Problem requirements: Once the line with "apply (List.perm_ext_iff_of_nodup (PySem.Set.nodup_ofList" is found in the entries below, repeat it and each following line exactly, up to and including the line with "theorem B_eq_canon (containers". Add no other lines.

Stored data
§

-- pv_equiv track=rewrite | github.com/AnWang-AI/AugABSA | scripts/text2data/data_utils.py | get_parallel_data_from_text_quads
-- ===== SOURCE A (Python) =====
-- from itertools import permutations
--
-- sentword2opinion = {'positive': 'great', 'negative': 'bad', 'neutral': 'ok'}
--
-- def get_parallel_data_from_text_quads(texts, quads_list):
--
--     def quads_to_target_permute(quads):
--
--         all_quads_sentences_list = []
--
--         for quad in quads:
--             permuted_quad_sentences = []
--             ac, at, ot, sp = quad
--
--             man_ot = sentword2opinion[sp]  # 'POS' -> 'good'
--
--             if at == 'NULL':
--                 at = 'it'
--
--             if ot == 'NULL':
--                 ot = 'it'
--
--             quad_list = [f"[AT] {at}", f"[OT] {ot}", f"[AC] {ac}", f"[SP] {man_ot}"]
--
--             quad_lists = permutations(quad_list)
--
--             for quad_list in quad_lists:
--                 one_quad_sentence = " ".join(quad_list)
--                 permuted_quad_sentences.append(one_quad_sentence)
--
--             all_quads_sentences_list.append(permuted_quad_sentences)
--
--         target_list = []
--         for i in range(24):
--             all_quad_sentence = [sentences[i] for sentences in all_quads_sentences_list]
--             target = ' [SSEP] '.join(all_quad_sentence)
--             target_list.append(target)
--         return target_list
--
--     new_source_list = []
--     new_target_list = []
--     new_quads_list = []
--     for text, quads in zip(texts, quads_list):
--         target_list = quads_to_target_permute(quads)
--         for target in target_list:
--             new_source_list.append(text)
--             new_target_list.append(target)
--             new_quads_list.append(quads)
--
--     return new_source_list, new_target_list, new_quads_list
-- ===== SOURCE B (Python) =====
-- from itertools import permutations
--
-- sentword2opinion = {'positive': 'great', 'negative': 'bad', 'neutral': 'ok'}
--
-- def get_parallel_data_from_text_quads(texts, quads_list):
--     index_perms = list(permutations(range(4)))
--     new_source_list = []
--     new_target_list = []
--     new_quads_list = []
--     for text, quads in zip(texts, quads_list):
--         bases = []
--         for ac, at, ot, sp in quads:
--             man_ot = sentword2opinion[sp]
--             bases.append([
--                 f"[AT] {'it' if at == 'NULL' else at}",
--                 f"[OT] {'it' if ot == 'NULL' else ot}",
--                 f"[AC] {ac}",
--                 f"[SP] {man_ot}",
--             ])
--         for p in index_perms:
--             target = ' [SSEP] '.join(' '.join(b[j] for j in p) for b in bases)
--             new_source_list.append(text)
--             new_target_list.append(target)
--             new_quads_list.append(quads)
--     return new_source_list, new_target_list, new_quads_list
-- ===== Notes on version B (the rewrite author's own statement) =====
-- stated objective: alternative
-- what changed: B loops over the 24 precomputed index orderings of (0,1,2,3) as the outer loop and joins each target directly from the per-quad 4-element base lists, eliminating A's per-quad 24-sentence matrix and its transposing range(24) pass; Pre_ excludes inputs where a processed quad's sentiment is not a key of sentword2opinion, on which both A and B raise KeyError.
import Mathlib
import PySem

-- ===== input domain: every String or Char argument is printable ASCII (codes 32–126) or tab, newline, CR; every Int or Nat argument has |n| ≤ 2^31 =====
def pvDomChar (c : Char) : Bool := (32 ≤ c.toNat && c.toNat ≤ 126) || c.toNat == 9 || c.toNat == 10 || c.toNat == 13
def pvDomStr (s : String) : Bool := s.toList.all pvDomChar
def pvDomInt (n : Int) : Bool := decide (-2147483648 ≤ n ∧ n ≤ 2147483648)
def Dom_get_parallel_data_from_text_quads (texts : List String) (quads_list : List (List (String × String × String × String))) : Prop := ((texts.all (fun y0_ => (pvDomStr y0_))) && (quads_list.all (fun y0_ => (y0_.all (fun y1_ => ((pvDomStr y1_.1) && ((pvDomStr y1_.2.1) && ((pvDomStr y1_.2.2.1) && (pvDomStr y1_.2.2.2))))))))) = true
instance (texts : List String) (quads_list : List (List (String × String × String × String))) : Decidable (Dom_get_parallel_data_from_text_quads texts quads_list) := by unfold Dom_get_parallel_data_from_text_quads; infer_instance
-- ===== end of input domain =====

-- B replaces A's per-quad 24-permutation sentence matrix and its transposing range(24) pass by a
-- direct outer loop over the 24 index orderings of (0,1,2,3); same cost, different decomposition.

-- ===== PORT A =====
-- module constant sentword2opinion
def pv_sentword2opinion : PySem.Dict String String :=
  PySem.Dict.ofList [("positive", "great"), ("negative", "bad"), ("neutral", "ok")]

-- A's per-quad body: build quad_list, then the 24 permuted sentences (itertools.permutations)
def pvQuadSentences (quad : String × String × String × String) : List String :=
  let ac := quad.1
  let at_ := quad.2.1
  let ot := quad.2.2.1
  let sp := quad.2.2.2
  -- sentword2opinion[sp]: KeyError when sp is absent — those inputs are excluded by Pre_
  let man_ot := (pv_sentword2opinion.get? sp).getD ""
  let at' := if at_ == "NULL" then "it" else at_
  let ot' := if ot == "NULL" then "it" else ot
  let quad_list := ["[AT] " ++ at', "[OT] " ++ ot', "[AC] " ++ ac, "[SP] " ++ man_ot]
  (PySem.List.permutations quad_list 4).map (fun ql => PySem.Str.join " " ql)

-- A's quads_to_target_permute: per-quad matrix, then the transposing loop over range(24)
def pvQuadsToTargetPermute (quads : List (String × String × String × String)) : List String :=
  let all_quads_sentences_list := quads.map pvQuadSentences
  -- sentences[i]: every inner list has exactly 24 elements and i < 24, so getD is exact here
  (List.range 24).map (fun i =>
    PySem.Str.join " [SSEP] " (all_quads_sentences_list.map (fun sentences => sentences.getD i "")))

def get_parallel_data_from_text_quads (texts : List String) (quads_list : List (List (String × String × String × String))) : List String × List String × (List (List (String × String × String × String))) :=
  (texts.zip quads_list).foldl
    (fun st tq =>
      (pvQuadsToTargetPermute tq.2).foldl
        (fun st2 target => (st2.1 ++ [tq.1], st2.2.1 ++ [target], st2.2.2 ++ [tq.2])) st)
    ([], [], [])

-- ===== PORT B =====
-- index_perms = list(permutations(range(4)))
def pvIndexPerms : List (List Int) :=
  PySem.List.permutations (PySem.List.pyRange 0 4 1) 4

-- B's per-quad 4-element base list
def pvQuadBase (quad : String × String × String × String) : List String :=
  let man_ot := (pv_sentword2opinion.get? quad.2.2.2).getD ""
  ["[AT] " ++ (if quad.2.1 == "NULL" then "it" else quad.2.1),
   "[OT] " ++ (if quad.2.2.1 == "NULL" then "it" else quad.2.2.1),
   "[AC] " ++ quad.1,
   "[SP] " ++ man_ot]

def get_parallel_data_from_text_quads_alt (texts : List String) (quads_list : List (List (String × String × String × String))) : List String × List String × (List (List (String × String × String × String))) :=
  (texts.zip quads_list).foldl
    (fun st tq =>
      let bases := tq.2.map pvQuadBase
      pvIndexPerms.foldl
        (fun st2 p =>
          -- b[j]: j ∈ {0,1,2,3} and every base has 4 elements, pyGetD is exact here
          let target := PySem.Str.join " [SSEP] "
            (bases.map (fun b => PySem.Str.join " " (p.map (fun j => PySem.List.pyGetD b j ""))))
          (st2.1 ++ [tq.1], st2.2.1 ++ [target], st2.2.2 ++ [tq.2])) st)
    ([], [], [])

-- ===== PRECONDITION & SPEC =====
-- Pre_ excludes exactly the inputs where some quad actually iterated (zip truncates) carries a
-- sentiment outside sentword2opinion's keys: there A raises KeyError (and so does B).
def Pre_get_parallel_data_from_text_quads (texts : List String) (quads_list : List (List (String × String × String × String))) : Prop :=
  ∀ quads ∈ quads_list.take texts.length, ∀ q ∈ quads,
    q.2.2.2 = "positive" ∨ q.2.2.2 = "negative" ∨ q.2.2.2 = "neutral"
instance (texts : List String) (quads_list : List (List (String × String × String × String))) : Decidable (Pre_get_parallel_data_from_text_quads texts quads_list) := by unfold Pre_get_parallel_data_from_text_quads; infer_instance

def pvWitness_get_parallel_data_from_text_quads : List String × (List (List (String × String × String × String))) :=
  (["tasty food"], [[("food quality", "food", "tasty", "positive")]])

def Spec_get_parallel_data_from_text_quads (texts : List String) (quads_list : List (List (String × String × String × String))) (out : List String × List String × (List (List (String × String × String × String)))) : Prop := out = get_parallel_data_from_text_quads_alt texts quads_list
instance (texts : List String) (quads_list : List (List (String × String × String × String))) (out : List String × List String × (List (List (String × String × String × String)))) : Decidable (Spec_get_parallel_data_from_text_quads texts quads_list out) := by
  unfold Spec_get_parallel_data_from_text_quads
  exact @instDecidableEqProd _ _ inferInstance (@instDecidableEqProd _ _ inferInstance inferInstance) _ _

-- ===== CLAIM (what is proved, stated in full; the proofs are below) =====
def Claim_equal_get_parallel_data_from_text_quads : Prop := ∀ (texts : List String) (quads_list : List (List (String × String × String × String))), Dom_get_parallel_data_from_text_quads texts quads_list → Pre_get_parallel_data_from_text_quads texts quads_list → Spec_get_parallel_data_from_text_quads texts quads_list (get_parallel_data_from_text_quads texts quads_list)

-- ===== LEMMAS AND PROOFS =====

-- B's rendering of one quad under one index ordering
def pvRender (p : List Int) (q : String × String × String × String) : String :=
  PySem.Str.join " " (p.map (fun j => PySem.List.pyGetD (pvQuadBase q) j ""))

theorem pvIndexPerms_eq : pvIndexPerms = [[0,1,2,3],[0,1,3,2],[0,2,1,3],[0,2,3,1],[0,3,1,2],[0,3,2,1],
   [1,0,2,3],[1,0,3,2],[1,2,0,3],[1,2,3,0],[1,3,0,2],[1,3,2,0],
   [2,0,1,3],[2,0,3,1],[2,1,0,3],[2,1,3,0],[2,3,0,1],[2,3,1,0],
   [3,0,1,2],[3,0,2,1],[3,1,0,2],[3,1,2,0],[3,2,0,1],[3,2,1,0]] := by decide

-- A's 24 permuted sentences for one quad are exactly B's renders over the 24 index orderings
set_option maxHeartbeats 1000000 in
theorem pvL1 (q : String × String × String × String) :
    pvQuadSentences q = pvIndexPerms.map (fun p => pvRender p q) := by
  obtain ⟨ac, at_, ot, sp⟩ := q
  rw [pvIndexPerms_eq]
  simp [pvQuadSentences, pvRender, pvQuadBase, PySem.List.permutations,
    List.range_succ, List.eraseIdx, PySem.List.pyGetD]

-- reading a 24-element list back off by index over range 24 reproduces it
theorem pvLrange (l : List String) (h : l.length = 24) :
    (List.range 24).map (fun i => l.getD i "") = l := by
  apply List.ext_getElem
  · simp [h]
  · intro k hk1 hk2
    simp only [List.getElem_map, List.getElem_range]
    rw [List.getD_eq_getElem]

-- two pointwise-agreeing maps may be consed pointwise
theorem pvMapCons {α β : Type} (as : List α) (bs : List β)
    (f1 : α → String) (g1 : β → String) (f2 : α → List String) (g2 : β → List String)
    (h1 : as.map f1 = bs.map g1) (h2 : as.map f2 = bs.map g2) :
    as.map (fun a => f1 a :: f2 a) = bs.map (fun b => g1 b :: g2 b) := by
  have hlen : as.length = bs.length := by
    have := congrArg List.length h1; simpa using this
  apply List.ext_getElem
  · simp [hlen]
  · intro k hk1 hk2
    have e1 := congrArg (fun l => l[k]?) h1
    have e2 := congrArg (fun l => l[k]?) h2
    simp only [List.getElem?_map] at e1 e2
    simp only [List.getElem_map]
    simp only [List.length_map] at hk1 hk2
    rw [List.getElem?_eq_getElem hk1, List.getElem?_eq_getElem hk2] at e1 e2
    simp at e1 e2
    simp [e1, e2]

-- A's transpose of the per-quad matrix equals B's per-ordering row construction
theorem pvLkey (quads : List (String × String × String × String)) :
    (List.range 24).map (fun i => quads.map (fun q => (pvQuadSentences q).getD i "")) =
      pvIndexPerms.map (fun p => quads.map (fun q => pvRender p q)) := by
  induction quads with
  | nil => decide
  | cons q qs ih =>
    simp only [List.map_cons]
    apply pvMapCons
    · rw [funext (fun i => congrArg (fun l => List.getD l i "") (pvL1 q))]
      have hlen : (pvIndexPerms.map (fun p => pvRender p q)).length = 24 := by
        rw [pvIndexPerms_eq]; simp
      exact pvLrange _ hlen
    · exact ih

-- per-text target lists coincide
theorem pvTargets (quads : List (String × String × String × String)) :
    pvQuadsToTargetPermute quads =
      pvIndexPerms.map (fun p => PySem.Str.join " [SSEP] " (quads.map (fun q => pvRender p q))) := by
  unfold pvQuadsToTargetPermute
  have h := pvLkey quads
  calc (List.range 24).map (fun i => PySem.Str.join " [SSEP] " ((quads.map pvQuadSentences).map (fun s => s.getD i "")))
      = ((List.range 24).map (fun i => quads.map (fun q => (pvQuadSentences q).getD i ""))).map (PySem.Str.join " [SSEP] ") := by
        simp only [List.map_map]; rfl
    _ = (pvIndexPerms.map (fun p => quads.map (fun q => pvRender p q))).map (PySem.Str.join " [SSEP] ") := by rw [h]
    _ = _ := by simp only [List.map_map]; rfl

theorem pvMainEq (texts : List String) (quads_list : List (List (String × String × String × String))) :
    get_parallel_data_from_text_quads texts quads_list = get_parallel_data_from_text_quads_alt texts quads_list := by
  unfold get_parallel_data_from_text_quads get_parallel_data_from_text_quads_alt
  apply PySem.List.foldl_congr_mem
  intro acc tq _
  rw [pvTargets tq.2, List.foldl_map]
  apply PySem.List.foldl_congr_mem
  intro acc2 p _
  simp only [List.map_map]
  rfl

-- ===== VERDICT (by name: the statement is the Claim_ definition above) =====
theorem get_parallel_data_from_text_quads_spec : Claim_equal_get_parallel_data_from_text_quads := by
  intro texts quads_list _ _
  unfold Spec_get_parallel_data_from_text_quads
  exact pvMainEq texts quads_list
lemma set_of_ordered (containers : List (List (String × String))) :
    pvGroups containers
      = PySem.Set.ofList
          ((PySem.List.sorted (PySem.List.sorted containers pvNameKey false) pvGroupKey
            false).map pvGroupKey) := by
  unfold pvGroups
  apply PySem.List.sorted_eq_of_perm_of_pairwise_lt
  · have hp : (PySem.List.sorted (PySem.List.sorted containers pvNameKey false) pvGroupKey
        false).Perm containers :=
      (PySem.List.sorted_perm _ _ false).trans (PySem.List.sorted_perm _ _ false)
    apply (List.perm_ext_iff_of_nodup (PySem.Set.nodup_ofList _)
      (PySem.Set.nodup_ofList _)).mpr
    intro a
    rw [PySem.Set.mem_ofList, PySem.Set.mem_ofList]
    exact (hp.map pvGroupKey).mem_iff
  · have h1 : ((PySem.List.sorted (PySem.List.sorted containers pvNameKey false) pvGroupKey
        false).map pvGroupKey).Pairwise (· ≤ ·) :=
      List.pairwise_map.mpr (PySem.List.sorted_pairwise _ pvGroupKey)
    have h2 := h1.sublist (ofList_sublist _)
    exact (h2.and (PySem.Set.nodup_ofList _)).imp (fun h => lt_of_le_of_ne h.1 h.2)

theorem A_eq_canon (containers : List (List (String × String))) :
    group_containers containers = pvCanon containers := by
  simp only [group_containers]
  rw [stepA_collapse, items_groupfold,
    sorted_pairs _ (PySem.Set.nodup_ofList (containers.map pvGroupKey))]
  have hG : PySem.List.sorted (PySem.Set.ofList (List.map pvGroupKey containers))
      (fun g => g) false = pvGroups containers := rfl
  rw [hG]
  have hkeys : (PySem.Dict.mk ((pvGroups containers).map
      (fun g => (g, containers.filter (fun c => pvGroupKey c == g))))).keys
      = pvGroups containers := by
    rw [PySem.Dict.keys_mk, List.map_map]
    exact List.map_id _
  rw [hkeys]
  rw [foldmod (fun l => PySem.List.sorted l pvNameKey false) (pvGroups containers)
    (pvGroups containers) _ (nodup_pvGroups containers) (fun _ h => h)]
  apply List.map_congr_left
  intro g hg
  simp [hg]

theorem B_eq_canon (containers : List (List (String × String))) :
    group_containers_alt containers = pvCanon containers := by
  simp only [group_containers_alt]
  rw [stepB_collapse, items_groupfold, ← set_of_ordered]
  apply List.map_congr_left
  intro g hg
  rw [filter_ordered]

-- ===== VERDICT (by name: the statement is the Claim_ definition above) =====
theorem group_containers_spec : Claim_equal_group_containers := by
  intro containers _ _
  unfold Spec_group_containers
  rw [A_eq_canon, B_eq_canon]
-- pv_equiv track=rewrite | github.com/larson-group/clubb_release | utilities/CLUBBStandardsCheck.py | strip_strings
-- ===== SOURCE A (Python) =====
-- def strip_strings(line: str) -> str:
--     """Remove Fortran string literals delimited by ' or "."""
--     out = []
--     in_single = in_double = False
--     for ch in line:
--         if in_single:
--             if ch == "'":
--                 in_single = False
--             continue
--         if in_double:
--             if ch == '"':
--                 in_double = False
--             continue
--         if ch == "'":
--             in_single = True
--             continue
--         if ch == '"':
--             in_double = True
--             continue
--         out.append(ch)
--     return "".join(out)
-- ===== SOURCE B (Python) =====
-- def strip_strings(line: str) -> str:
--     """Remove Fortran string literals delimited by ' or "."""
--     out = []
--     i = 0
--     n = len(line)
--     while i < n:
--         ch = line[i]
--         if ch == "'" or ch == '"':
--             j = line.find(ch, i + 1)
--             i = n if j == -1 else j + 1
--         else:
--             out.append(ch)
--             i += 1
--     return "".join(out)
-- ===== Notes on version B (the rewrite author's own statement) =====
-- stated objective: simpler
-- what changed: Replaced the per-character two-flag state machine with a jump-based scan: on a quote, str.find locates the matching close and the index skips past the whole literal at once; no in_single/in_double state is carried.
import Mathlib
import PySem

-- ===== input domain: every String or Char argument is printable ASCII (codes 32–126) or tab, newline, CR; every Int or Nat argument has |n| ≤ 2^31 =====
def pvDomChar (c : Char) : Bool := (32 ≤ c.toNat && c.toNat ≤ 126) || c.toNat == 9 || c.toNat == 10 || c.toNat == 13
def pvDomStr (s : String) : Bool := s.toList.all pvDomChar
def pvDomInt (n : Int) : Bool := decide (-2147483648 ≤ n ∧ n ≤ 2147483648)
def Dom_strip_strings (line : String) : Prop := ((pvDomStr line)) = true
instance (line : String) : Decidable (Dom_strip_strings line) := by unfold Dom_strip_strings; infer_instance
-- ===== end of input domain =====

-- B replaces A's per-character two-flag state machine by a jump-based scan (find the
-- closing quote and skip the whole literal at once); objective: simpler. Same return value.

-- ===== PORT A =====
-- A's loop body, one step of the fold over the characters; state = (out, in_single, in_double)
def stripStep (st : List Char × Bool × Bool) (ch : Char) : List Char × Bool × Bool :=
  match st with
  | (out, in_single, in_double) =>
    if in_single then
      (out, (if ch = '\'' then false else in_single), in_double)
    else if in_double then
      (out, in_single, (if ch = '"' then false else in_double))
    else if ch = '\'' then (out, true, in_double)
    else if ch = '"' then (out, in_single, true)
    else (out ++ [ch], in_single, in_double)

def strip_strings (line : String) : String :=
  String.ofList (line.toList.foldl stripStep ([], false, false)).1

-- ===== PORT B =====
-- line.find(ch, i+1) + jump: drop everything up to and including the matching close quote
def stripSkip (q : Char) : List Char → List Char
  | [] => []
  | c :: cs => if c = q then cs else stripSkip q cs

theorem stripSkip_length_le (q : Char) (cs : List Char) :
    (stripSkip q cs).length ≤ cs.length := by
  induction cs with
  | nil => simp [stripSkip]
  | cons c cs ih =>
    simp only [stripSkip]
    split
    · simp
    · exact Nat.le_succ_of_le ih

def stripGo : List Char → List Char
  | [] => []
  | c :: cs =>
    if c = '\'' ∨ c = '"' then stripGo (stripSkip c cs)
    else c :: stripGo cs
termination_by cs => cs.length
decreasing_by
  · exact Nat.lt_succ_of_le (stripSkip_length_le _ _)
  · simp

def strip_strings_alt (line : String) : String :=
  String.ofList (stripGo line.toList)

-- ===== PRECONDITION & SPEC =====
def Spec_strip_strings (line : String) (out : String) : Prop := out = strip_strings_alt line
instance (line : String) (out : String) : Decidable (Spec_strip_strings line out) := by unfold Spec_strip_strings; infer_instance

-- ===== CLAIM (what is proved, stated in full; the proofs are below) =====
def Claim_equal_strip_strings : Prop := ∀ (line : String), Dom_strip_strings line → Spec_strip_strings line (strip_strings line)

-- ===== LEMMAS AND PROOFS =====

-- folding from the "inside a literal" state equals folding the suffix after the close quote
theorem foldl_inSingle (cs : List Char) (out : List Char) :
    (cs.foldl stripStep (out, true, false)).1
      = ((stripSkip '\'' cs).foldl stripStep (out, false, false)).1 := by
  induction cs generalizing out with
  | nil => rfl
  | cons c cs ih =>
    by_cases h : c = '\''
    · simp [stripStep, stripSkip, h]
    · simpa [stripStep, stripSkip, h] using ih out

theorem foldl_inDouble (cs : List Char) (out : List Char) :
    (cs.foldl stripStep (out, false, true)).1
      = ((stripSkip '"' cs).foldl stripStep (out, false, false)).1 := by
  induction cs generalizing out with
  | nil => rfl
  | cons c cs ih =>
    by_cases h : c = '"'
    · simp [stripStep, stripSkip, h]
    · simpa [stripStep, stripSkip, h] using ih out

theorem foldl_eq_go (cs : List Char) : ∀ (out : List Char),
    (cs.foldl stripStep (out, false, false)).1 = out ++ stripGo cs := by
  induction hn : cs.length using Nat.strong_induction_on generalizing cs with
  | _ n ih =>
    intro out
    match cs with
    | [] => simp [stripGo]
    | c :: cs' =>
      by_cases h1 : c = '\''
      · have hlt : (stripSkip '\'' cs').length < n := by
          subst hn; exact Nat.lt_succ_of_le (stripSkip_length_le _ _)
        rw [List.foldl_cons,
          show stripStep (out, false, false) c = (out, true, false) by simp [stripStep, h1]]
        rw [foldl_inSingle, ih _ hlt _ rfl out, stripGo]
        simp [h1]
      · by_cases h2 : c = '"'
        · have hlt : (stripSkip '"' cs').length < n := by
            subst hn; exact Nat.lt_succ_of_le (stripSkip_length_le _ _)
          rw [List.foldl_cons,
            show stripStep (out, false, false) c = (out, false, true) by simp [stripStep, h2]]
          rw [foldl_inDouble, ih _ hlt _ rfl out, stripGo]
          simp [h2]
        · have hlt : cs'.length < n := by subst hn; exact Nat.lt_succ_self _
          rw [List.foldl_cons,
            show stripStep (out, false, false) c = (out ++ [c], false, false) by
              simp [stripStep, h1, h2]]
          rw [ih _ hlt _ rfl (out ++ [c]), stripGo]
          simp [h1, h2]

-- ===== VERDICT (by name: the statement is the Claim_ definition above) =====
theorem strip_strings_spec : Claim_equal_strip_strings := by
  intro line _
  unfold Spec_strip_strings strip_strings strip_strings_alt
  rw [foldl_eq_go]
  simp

§

Result for this task:
    apply (List.perm_ext_iff_of_nodup (PySem.Set.nodup_ofList _)
      (PySem.Set.nodup_ofList _)).mpr
    intro a
    rw [PySem.Set.mem_ofList, PySem.Set.mem_ofList]
    exact (hp.map pvGroupKey).mem_iff
  · have h1 : ((PySem.List.sorted (PySem.List.sorted containers pvNameKey false) pvGroupKey
        false).map pvGroupKey).Pairwise (· ≤ ·) :=
      List.pairwise_map.mpr (PySem.List.sorted_pairwise _ pvGroupKey)
    have h2 := h1.sublist (ofList_sublist _)
    exact (h2.and (PySem.Set.nodup_ofList _)).imp (fun h => lt_of_le_of_ne h.1 h.2)

theorem A_eq_canon (containers : List (List (String × String))) :
    group_containers containers = pvCanon containers := by
  simp only [group_containers]
  rw [stepA_collapse, items_groupfold,
    sorted_pairs _ (PySem.Set.nodup_ofList (containers.map pvGroupKey))]
  have hG : PySem.List.sorted (PySem.Set.ofList (List.map pvGroupKey containers))
      (fun g => g) false = pvGroups containers := rfl
  rw [hG]
  have hkeys : (PySem.Dict.mk ((pvGroups containers).map
      (fun g => (g, containers.filter (fun c => pvGroupKey c == g))))).keys
      = pvGroups containers := by
    rw [PySem.Dict.keys_mk, List.map_map]
    exact List.map_id _
  rw [hkeys]
  rw [foldmod (fun l => PySem.List.sorted l pvNameKey false) (pvGroups containers)
    (pvGroups containers) _ (nodup_pvGroups containers) (fun _ h => h)]
  apply List.map_congr_left
  intro g hg
  simp [hg]

theorem B_eq_canon (containers : List (List (String × String))) :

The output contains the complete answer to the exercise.